- **YOUR GOAL**:
Report, from the records below, every line where the word "String" appears.

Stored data
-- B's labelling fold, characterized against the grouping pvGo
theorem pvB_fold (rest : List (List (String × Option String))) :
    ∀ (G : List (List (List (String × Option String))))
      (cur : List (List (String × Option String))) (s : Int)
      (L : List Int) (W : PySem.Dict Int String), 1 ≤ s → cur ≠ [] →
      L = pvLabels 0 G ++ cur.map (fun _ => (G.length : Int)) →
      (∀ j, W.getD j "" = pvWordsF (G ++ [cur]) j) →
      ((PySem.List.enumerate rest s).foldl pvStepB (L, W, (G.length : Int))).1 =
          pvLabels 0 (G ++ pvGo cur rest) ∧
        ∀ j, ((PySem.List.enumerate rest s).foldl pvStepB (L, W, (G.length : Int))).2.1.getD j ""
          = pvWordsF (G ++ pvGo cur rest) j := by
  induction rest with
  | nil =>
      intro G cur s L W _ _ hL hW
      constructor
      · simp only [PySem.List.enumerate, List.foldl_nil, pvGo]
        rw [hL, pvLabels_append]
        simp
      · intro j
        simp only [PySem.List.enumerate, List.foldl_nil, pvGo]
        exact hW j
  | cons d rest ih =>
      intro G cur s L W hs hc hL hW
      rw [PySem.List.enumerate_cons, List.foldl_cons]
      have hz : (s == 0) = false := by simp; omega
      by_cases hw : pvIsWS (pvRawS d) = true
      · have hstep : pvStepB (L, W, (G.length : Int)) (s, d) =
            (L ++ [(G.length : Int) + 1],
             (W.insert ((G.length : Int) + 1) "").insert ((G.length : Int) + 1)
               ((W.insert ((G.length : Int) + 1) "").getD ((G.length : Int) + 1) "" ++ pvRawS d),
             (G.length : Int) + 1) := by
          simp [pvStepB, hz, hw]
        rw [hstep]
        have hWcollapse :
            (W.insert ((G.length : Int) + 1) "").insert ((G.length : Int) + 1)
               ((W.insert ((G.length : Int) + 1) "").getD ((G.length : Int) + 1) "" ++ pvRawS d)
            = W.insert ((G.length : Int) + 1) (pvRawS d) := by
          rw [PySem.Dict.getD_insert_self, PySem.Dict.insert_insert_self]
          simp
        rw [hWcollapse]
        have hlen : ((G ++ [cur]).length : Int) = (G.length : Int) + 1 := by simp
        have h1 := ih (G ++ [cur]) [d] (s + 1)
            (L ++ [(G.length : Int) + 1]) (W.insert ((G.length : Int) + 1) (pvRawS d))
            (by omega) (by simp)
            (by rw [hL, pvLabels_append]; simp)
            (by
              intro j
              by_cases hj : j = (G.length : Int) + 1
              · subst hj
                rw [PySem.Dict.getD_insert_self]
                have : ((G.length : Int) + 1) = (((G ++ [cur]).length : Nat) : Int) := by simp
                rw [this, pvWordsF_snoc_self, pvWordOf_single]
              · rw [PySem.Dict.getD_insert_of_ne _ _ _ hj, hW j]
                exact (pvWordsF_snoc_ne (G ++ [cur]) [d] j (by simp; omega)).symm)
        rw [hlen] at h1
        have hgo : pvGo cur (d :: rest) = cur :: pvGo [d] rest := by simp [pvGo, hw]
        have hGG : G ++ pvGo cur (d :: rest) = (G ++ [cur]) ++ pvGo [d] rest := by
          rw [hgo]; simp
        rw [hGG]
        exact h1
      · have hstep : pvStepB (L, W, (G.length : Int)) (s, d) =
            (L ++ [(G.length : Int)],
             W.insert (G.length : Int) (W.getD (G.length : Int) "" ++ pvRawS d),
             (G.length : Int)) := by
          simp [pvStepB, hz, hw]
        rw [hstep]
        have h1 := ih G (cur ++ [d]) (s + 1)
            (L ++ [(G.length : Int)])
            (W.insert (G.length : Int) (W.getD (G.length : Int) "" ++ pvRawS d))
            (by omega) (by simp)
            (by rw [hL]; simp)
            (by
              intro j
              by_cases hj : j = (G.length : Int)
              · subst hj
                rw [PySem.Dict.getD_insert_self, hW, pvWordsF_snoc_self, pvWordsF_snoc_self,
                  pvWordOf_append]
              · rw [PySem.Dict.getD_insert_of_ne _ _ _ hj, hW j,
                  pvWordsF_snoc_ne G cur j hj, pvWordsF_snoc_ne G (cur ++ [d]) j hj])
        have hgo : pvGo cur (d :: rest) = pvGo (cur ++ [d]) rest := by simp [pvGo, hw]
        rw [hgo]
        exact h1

- **TASK ANSWER**:
theorem pvB_fold (rest : List (List (String × Option String))) :
    ∀ (G : List (List (List (String × Option String))))
      (cur : List (List (String × Option String))) (s : Int)
      (L : List Int) (W : PySem.Dict Int String), 1 ≤ s → cur ≠ [] →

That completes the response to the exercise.